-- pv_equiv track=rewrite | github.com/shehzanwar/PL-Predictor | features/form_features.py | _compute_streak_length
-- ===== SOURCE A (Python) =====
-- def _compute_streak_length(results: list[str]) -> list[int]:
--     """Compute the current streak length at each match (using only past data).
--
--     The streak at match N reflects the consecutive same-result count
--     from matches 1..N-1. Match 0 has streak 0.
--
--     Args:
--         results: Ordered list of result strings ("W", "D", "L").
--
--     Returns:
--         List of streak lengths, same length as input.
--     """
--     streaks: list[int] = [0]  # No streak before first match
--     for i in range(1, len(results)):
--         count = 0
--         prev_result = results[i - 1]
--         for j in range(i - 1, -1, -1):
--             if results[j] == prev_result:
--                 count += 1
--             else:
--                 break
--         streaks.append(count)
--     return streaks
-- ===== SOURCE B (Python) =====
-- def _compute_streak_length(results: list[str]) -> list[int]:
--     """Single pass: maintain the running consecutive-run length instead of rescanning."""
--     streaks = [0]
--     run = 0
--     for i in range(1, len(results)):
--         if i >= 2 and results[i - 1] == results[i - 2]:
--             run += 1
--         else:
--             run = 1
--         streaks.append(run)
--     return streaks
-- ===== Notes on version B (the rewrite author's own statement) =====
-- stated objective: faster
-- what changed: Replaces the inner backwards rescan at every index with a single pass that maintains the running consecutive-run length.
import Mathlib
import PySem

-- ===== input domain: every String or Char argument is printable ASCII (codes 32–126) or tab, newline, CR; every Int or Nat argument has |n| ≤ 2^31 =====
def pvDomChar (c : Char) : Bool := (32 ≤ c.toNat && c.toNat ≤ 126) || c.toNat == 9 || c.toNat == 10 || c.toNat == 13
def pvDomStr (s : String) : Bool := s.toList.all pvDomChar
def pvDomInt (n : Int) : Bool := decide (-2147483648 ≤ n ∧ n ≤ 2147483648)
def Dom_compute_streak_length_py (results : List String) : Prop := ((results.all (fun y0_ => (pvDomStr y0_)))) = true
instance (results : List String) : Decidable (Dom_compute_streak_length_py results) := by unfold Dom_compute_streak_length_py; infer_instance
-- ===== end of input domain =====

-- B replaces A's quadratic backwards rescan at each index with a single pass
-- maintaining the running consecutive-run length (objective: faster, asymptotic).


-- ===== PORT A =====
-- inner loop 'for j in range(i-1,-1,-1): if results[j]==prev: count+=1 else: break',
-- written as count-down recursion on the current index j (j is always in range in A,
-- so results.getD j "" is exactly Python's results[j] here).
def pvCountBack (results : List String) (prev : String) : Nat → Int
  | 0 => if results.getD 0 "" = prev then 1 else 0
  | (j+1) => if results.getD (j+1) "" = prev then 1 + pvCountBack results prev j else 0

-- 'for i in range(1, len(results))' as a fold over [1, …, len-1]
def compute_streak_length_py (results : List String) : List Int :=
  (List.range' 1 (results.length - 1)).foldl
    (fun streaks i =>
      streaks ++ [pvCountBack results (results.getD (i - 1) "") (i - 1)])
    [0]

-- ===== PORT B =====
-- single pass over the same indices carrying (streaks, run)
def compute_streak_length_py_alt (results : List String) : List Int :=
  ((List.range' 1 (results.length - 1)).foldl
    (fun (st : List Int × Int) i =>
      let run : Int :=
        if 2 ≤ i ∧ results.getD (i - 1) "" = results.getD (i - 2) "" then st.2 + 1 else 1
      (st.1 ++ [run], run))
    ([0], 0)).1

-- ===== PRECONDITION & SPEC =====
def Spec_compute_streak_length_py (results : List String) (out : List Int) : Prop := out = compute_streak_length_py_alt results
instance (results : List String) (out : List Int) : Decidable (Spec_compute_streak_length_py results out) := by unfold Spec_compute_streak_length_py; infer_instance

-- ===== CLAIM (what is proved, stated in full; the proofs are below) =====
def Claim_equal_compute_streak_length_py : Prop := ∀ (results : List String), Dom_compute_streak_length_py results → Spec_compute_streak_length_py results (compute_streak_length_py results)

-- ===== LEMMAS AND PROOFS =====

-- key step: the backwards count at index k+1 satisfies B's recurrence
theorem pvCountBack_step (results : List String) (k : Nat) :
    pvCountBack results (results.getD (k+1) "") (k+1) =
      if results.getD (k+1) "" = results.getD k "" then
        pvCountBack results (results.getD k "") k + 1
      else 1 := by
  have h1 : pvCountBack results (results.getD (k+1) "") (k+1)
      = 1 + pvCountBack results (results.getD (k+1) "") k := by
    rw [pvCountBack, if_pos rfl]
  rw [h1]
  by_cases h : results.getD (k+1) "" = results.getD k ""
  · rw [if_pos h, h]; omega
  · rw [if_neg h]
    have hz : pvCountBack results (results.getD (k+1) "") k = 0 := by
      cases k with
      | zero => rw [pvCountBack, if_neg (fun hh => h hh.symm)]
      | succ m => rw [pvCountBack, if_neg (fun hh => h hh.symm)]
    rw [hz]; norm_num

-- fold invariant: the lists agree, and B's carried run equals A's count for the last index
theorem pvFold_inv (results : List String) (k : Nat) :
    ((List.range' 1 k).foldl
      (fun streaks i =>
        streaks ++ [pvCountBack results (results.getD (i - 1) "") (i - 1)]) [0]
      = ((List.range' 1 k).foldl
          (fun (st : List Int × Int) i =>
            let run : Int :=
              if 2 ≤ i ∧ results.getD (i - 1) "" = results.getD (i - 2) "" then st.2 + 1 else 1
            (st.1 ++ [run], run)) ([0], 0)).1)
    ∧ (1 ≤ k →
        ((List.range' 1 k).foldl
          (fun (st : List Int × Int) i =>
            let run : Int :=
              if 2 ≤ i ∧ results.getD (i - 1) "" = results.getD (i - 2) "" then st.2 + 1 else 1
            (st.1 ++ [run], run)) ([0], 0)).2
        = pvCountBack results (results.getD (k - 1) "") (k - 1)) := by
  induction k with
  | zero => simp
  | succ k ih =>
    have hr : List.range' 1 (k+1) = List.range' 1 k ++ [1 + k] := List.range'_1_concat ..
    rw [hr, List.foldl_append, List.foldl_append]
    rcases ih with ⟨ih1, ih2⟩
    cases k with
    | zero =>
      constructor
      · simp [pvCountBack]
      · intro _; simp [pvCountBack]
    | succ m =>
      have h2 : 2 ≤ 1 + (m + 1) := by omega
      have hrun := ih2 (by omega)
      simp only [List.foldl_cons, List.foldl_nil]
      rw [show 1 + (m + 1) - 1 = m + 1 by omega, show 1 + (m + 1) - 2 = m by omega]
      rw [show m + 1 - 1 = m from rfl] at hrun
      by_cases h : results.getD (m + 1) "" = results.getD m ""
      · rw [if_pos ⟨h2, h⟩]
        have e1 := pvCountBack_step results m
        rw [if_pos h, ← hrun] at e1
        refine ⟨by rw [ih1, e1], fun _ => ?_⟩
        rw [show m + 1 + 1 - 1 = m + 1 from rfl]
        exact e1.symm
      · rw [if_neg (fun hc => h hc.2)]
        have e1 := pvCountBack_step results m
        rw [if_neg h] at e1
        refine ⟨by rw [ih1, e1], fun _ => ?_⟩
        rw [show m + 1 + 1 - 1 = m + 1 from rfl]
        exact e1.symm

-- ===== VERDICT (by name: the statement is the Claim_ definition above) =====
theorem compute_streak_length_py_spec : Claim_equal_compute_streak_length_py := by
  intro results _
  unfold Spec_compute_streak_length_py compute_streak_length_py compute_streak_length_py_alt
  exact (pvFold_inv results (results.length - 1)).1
=-=-=-=-=
Work task »
Give every entry in the listing above again, exactly as written.

Exercise solution »
-- pv_equiv track=rewrite | github.com/shehzanwar/PL-Predictor | features/form_features.py | _compute_streak_length
-- ===== SOURCE A (Python) =====
-- def _compute_streak_length(results: list[str]) -> list[int]:
--     """Compute the current streak length at each match (using only past data).
--
--     The streak at match N reflects the consecutive same-result count
--     from matches 1..N-1. Match 0 has streak 0.
--
--     Args:
--         results: Ordered list of result strings ("W", "D", "L").
--
--     Returns:
--         List of streak lengths, same length as input.
--     """
--     streaks: list[int] = [0]  # No streak before first match
--     for i in range(1, len(results)):
--         count = 0
--         prev_result = results[i - 1]
--         for j in range(i - 1, -1, -1):
--             if results[j] == prev_result:
--                 count += 1
--             else:
--                 break
--         streaks.append(count)
--     return streaks
-- ===== SOURCE B (Python) =====
-- def _compute_streak_length(results: list[str]) -> list[int]:
--     """Single pass: maintain the running consecutive-run length instead of rescanning."""
--     streaks = [0]
--     run = 0
--     for i in range(1, len(results)):
--         if i >= 2 and results[i - 1] == results[i - 2]:
--             run += 1
--         else:
--             run = 1
--         streaks.append(run)
--     return streaks
-- ===== Notes on version B (the rewrite author's own statement) =====
-- stated objective: faster
-- what changed: Replaces the inner backwards rescan at every index with a single pass that maintains the running consecutive-run length.
import Mathlib
import PySem

-- ===== input domain: every String or Char argument is printable ASCII (codes 32–126) or tab, newline, CR; every Int or Nat argument has |n| ≤ 2^31 =====
def pvDomChar (c : Char) : Bool := (32 ≤ c.toNat && c.toNat ≤ 126) || c.toNat == 9 || c.toNat == 10 || c.toNat == 13
def pvDomStr (s : String) : Bool := s.toList.all pvDomChar
def pvDomInt (n : Int) : Bool := decide (-2147483648 ≤ n ∧ n ≤ 2147483648)
def Dom_compute_streak_length_py (results : List String) : Prop := ((results.all (fun y0_ => (pvDomStr y0_)))) = true
instance (results : List String) : Decidable (Dom_compute_streak_length_py results) := by unfold Dom_compute_streak_length_py; infer_instance
-- ===== end of input domain =====

-- B replaces A's quadratic backwards rescan at each index with a single pass
-- maintaining the running consecutive-run length (objective: faster, asymptotic).


-- ===== PORT A =====
-- inner loop 'for j in range(i-1,-1,-1): if results[j]==prev: count+=1 else: break',
-- written as count-down recursion on the current index j (j is always in range in A,
-- so results.getD j "" is exactly Python's results[j] here).
def pvCountBack (results : List String) (prev : String) : Nat → Int
  | 0 => if results.getD 0 "" = prev then 1 else 0
  | (j+1) => if results.getD (j+1) "" = prev then 1 + pvCountBack results prev j else 0

-- 'for i in range(1, len(results))' as a fold over [1, …, len-1]
def compute_streak_length_py (results : List String) : List Int :=
  (List.range' 1 (results.length - 1)).foldl
    (fun streaks i =>
      streaks ++ [pvCountBack results (results.getD (i - 1) "") (i - 1)])
    [0]

-- ===== PORT B =====
-- single pass over the same indices carrying (streaks, run)
def compute_streak_length_py_alt (results : List String) : List Int :=
  ((List.range' 1 (results.length - 1)).foldl
    (fun (st : List Int × Int) i =>
      let run : Int :=
        if 2 ≤ i ∧ results.getD (i - 1) "" = results.getD (i - 2) "" then st.2 + 1 else 1
      (st.1 ++ [run], run))
    ([0], 0)).1

-- ===== PRECONDITION & SPEC =====
def Spec_compute_streak_length_py (results : List String) (out : List Int) : Prop := out = compute_streak_length_py_alt results
instance (results : List String) (out : List Int) : Decidable (Spec_compute_streak_length_py results out) := by unfold Spec_compute_streak_length_py; infer_instance

-- ===== CLAIM (what is proved, stated in full; the proofs are below) =====
def Claim_equal_compute_streak_length_py : Prop := ∀ (results : List String), Dom_compute_streak_length_py results → Spec_compute_streak_length_py results (compute_streak_length_py results)

-- ===== LEMMAS AND PROOFS =====

-- key step: the backwards count at index k+1 satisfies B's recurrence
theorem pvCountBack_step (results : List String) (k : Nat) :
    pvCountBack results (results.getD (k+1) "") (k+1) =
      if results.getD (k+1) "" = results.getD k "" then
        pvCountBack results (results.getD k "") k + 1
      else 1 := by
  have h1 : pvCountBack results (results.getD (k+1) "") (k+1)
      = 1 + pvCountBack results (results.getD (k+1) "") k := by
    rw [pvCountBack, if_pos rfl]
  rw [h1]
  by_cases h : results.getD (k+1) "" = results.getD k ""
  · rw [if_pos h, h]; omega
  · rw [if_neg h]
    have hz : pvCountBack results (results.getD (k+1) "") k = 0 := by
      cases k with
      | zero => rw [pvCountBack, if_neg (fun hh => h hh.symm)]
      | succ m => rw [pvCountBack, if_neg (fun hh => h hh.symm)]
    rw [hz]; norm_num

-- fold invariant: the lists agree, and B's carried run equals A's count for the last index
theorem pvFold_inv (results : List String) (k : Nat) :
    ((List.range' 1 k).foldl
      (fun streaks i =>
        streaks ++ [pvCountBack results (results.getD (i - 1) "") (i - 1)]) [0]
      = ((List.range' 1 k).foldl
          (fun (st : List Int × Int) i =>
            let run : Int :=
              if 2 ≤ i ∧ results.getD (i - 1) "" = results.getD (i - 2) "" then st.2 + 1 else 1
            (st.1 ++ [run], run)) ([0], 0)).1)
    ∧ (1 ≤ k →
        ((List.range' 1 k).foldl
          (fun (st : List Int × Int) i =>
            let run : Int :=
              if 2 ≤ i ∧ results.getD (i - 1) "" = results.getD (i - 2) "" then st.2 + 1 else 1
            (st.1 ++ [run], run)) ([0], 0)).2
        = pvCountBack results (results.getD (k - 1) "") (k - 1)) := by
  induction k with
  | zero => simp
  | succ k ih =>
    have hr : List.range' 1 (k+1) = List.range' 1 k ++ [1 + k] := List.range'_1_concat ..
    rw [hr, List.foldl_append, List.foldl_append]
    rcases ih with ⟨ih1, ih2⟩
    cases k with
    | zero =>
      constructor
      · simp [pvCountBack]
      · intro _; simp [pvCountBack]
    | succ m =>
      have h2 : 2 ≤ 1 + (m + 1) := by omega
      have hrun := ih2 (by omega)
      simp only [List.foldl_cons, List.foldl_nil]
      rw [show 1 + (m + 1) - 1 = m + 1 by omega, show 1 + (m + 1) - 2 = m by omega]
      rw [show m + 1 - 1 = m from rfl] at hrun
      by_cases h : results.getD (m + 1) "" = results.getD m ""
      · rw [if_pos ⟨h2, h⟩]
        have e1 := pvCountBack_step results m
        rw [if_pos h, ← hrun] at e1
        refine ⟨by rw [ih1, e1], fun _ => ?_⟩
        rw [show m + 1 + 1 - 1 = m + 1 from rfl]
        exact e1.symm
      · rw [if_neg (fun hc => h hc.2)]
        have e1 := pvCountBack_step results m
        rw [if_neg h] at e1
        refine ⟨by rw [ih1, e1], fun _ => ?_⟩
        rw [show m + 1 + 1 - 1 = m + 1 from rfl]
        exact e1.symm

-- ===== VERDICT (by name: the statement is the Claim_ definition above) =====
theorem compute_streak_length_py_spec : Claim_equal_compute_streak_length_py := by
  intro results _
  unfold Spec_compute_streak_length_py compute_streak_length_py compute_streak_length_py_alt
  exact (pvFold_inv results (results.length - 1)).1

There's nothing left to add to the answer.